Since that first mission, Rubicon numbers quickly swelled. It became a place for veterans to continue serving with people just like them. 

"It's a place in which you are surrounded by people who are your brothers and sisters because you've been slogging it out all day, mucking like this, and a person like this can share information with you that maybe you can't share with others," said Brady. 

"The service here is a connection to my military service," said Thomas Yazell, a Team Rubicon volunteer. 

Veteran Thomas Yazell has been volunteering for two years. 

"I wanted to find a way to reconnect with my veteran friends, that comradery that I missed."

Comradery and organization. Team Rubicon is like a well-oiled military machine. 

"Our daily battle rattle is lights on at 06, at 6:30 we have a breakfast, 7 o'clock we do what's called an operational briefing, they go out at 8 o'clock."

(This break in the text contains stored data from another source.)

-- pv_equiv track=rewrite | github.com/wojiaonioo/gmcore_dashboard | dashboard/tabs/build_run.py | _build_case_options
-- ===== SOURCE A (Python) =====
-- def _build_case_options(
--     testbed_data: dict[str, list[dict[str, object]]]
-- ) -> list[dict[str, object]]:
--     options: list[dict[str, object]] = []
--
--     for category in sorted(testbed_data):
--         cases = sorted(
--             testbed_data[category],
--             key=lambda case: str(case.get("name", "")),
--         )
--         for case in cases:
--             case_name = str(case.get("name", ""))
--             options.append({"label": case_name, "value": case_name})
--
--     return options
-- ===== SOURCE B (Python) =====
-- def _build_case_options(
--     testbed_data: dict[str, list[dict[str, object]]]
-- ) -> list[dict[str, object]]:
--     pairs = [
--         (category, str(case.get("name", "")))
--         for category, cases in testbed_data.items()
--         for case in cases
--     ]
--     pairs.sort(key=lambda t: (t[0], t[1]))
--     return [{"label": name, "value": name} for _, name in pairs]
-- ===== Notes on version B (the rewrite author's own statement) =====
-- stated objective: alternative
-- what changed: Replaces the nested sort (sort categories, then sort each category's cases and append in a loop) by flattening everything into (category, name) pairs once, doing a single global sort on the (category, name) tuple, and emitting the options in one flat map.
import Mathlib
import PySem

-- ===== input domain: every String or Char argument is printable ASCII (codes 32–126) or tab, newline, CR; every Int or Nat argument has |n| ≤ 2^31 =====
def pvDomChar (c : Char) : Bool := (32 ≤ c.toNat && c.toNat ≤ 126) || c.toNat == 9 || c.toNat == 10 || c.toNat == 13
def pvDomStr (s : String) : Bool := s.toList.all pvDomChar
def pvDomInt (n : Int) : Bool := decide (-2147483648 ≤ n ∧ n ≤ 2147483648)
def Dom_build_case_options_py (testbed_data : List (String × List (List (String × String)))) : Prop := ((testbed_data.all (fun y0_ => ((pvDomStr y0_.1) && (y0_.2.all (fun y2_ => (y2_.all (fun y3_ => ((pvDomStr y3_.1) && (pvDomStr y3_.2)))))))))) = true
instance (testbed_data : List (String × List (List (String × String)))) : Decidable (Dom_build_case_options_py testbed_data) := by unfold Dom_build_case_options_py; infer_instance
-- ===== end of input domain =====

-- B replaces A's nested sorts (sorted categories, then per-category sorted cases) by one
-- flatten into (category, name) pairs + one global sort on the pair + one flat emit ("alternative").

-- str(case.get("name", "")) — shared one-line primitive wrapper, used by both ports
def nameOf (case : List (String × String)) : String :=
  (PySem.Dict.ofList case).getD "name" ""

-- ===== PORT A =====
def build_case_options_py (testbed_data : List (String × List (List (String × String)))) : List (List (String × String)) :=
  let d := PySem.Dict.ofList testbed_data
  let options : List (List (String × String)) := []
  (PySem.List.sorted d.keys (fun k => k)).foldl
    (fun options category =>
      let cases := PySem.List.sorted (d.getD category []) (fun case => nameOf case)
      cases.foldl
        (fun options case =>
          let case_name := nameOf case
          options ++ [[("label", case_name), ("value", case_name)]])
        options)
    options

-- ===== PORT B =====
def build_case_options_py_alt (testbed_data : List (String × List (List (String × String)))) : List (List (String × String)) :=
  let d := PySem.Dict.ofList testbed_data
  let pairs := d.items.flatMap (fun kv => kv.2.map (fun case => (kv.1, nameOf case)))
  (PySem.List.sorted2 pairs Prod.fst Prod.snd).map (fun t => [("label", t.2), ("value", t.2)])

-- ===== PRECONDITION & SPEC =====
def Spec_build_case_options_py (testbed_data : List (String × List (List (String × String)))) (out : List (List (String × String))) : Prop := out = build_case_options_py_alt testbed_data
instance (testbed_data : List (String × List (List (String × String)))) (out : List (List (String × String))) : Decidable (Spec_build_case_options_py testbed_data out) := by unfold Spec_build_case_options_py; infer_instance

-- ===== CLAIM (what is proved, stated in full; the proofs are below) =====
def Claim_equal_build_case_options_py : Prop := ∀ (testbed_data : List (String × List (List (String × String)))), Dom_build_case_options_py testbed_data → Spec_build_case_options_py testbed_data (build_case_options_py testbed_data)

-- ===== LEMMAS AND PROOFS =====

-- the comparison sorted2 uses for key = (Prod.fst, Prod.snd)
def lexBefore (a b : String × String) : Bool :=
  decide (a.1 < b.1) || (!decide (b.1 < a.1) && decide (a.2 < b.2))

lemma lex_le_of_snd {k x y : String} (h : x ≤ y) : toLex (k, x) ≤ toLex (k, y) :=
  Prod.Lex.le_iff.2 (Or.inr ⟨rfl, h⟩)

lemma lex_le_of_fst {k₁ k₂ x y : String} (h : k₁ < k₂) : toLex (k₁, x) ≤ toLex (k₂, y) :=
  Prod.Lex.le_iff.2 (Or.inl h)

lemma lexBefore_true {a b : String × String} (h : lexBefore a b = true) :
    toLex a ≤ toLex b := by
  unfold lexBefore at h
  rw [Prod.Lex.le_iff]
  simp only [Bool.or_eq_true, Bool.and_eq_true, Bool.not_eq_true', decide_eq_true_eq,
    decide_eq_false_iff_not] at h
  rcases h with h | ⟨h1, h2⟩
  · exact Or.inl h
  · rcases lt_trichotomy a.1 b.1 with hlt | heq | hgt
    · exact Or.inl hlt
    · exact Or.inr ⟨heq, le_of_lt h2⟩
    · exact absurd hgt h1
lemma lexBefore_false {a b : String × String} (h : lexBefore a b = false) :
    toLex b ≤ toLex a := by
  unfold lexBefore at h
  rw [Prod.Lex.le_iff]
  simp only [Bool.or_eq_false_iff, Bool.and_eq_false_iff, Bool.not_eq_false',
    decide_eq_true_eq, decide_eq_false_iff_not] at h
  rcases h.2 with h2 | h2
  · exact Or.inl h2
  · rcases lt_trichotomy b.1 a.1 with hlt | heq | hgt
    · exact Or.inl hlt
    · exact Or.inr ⟨heq, not_lt.1 h2⟩
    · exact absurd hgt h.1

lemma pairwise_insertBy_lex (x : String × String) (l : List (String × String))
    (h : l.Pairwise (fun a b => toLex a ≤ toLex b)) :
    (PySem.List.insertBy lexBefore x l).Pairwise (fun a b => toLex a ≤ toLex b) := by
  induction l with
  | nil => simp [PySem.List.insertBy]
  | cons y ys ih =>
    rw [List.pairwise_cons] at h
    rw [PySem.List.insertBy]
    split
    · rename_i hb
      refine List.Pairwise.cons ?_ (List.Pairwise.cons h.1 h.2)
      intro z hz
      rcases List.mem_cons.1 hz with rfl | hz
      · exact lexBefore_true hb
      · exact le_trans (lexBefore_true hb) (h.1 z hz)
    · rename_i hb
      refine List.Pairwise.cons ?_ (ih h.2)
      intro z hz
      rcases (PySem.List.mem_insertBy _ _ _ _).1 hz with rfl | hz
      · exact lexBefore_false (Bool.of_not_eq_true hb)
      · exact h.1 z hz

lemma pairwise_foldl_insertBy_lex (xs : List (String × String)) :
    ∀ acc, acc.Pairwise (fun a b => toLex a ≤ toLex b) →
      (xs.foldl (fun acc x => PySem.List.insertBy lexBefore x acc) acc).Pairwise
        (fun a b => toLex a ≤ toLex b) := by
  induction xs with
  | nil => intro acc h; simpa using h
  | cons x xs ih => intro acc h; exact ih _ (pairwise_insertBy_lex x acc h)

lemma sorted2_pairwise_lex (xs : List (String × String)) :
    (PySem.List.sorted2 xs Prod.fst Prod.snd).Pairwise (fun a b => toLex a ≤ toLex b) := by
  have hdef : PySem.List.sorted2 xs Prod.fst Prod.snd
      = xs.foldl (fun acc x => PySem.List.insertBy lexBefore x acc) [] := rfl
  rw [hdef]
  exact pairwise_foldl_insertBy_lex xs [] List.Pairwise.nil

-- the heart of the equivalence, stated over any dict with (always true) unique keys
lemma nested_eq_global (d : PySem.Dict String (List (List (String × String))))
    (hnd : d.keys.Nodup) :
    (PySem.List.sorted d.keys (fun k => k)).foldl
      (fun options category =>
        (PySem.List.sorted (d.getD category []) (fun case => nameOf case)).foldl
          (fun options case => options ++ [[("label", nameOf case), ("value", nameOf case)]])
          options)
      ([] : List (List (String × String)))
    = (PySem.List.sorted2 (d.items.flatMap (fun kv => kv.2.map (fun case => (kv.1, nameOf case))))
        Prod.fst Prod.snd).map (fun t => [("label", t.2), ("value", t.2)]) := by
  have hA : (PySem.List.sorted d.keys (fun k => k)).foldl
      (fun options category =>
        (PySem.List.sorted (d.getD category []) (fun case => nameOf case)).foldl
          (fun options case => options ++ [[("label", nameOf case), ("value", nameOf case)]])
          options)
      ([] : List (List (String × String)))
      = (PySem.List.sorted d.keys (fun k => k)).flatMap
          (fun k => (PySem.List.sorted (d.getD k []) (fun case => nameOf case)).map
            (fun c => [("label", nameOf c), ("value", nameOf c)])) := by
    simp only [PySem.List.foldl_append_singleton_eq_map, PySem.List.foldl_append_eq_flatMap,
      List.nil_append]
  rw [hA]
  set pairs : List (String × String) :=
      d.items.flatMap (fun kv => kv.2.map (fun case => (kv.1, nameOf case))) with hp
  set T : List (String × String) := (PySem.List.sorted d.keys (fun k => k)).flatMap
      (fun k => (PySem.List.sorted (d.getD k []) (fun case => nameOf case)).map
        (fun c => (k, nameOf c))) with hT
  have hpairs : pairs = d.keys.flatMap (fun k => (d.getD k []).map (fun c => (k, nameOf c))) := by
    rw [hp, PySem.Dict.items_eq_map_keys d hnd ([] : List (List (String × String))),
      List.flatMap_map]
  have hperm : T.Perm pairs := by
    rw [hT, hpairs]
    refine List.Perm.trans ?_ (List.Perm.flatMap_right _ (PySem.List.sorted_perm d.keys (fun k => k) false))
    exact List.Perm.flatMap_left _ (fun k _ => List.Perm.map _ (PySem.List.sorted_perm _ _ false))
  have hTpw : T.Pairwise (fun a b => toLex a ≤ toLex b) := by
    rw [hT, List.flatMap, List.pairwise_flatten]
    constructor
    · intro l hl
      rcases List.mem_map.1 hl with ⟨k, _, rfl⟩
      rw [List.pairwise_map]
      exact (PySem.List.sorted_pairwise (d.getD k []) (fun case => nameOf case)).imp
        (fun hab => lex_le_of_snd hab)
    · rw [List.pairwise_map]
      have hle : (PySem.List.sorted d.keys (fun k => k)).Pairwise (fun a b => a ≤ b) :=
        PySem.List.sorted_pairwise d.keys (fun k => k)
      have hnd' : (PySem.List.sorted d.keys (fun k => k)).Nodup :=
        ((PySem.List.sorted_perm d.keys (fun k => k) false).nodup_iff).2 hnd
      have hlt : (PySem.List.sorted d.keys (fun k => k)).Pairwise (fun a b => a < b) :=
        (hle.and hnd').imp (fun hab => lt_of_le_of_ne hab.1 hab.2)
      refine hlt.imp ?_
      intro k₁ k₂ hk x hx y hy
      rcases List.mem_map.1 hx with ⟨c₁, _, rfl⟩
      rcases List.mem_map.1 hy with ⟨c₂, _, rfl⟩
      exact lex_le_of_fst hk
  have hsort : PySem.List.sorted2 pairs Prod.fst Prod.snd = T :=
    PySem.List.eq_of_perm_of_pairwise_le_of_injective
      (fun p : String × String => toLex p) toLex.injective
      (List.Perm.trans (PySem.List.sorted2_perm pairs Prod.fst Prod.snd false) hperm.symm)
      (sorted2_pairwise_lex pairs) hTpw
  rw [hsort, hT, List.map_flatMap]
  simp [Function.comp_def]

-- ===== VERDICT (by name: the statement is the Claim_ definition above) =====
theorem build_case_options_py_spec : Claim_equal_build_case_options_py := by
  intro td _
  unfold Spec_build_case_options_py build_case_options_py build_case_options_py_alt
  exact nested_eq_global (PySem.Dict.ofList td) (PySem.Dict.nodup_keys_ofList td)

It even sounds like the military. 

"You're living with veterans 24/7. You're working with them all day. You'll pick up the language." 

But it's not just veterans. Thirty percent of volunteers are non-military who just want to help. 

"If you have a skill, we can apply that skill. If you don't have a skill we can train skills." Brady says. 

At the Peterson home, the team is tearing out moldy walls and emptying a basement that was completely full of water. 

They can't make someone like Peterson completely whole, but they can do some of the heavy lifting. 

The Volunteers are soaked through with sweat and dirt but say they've never felt better. 

"Satisfying, satisfying to know that you've done something, completed, made a difference in a person's life," Yazell says.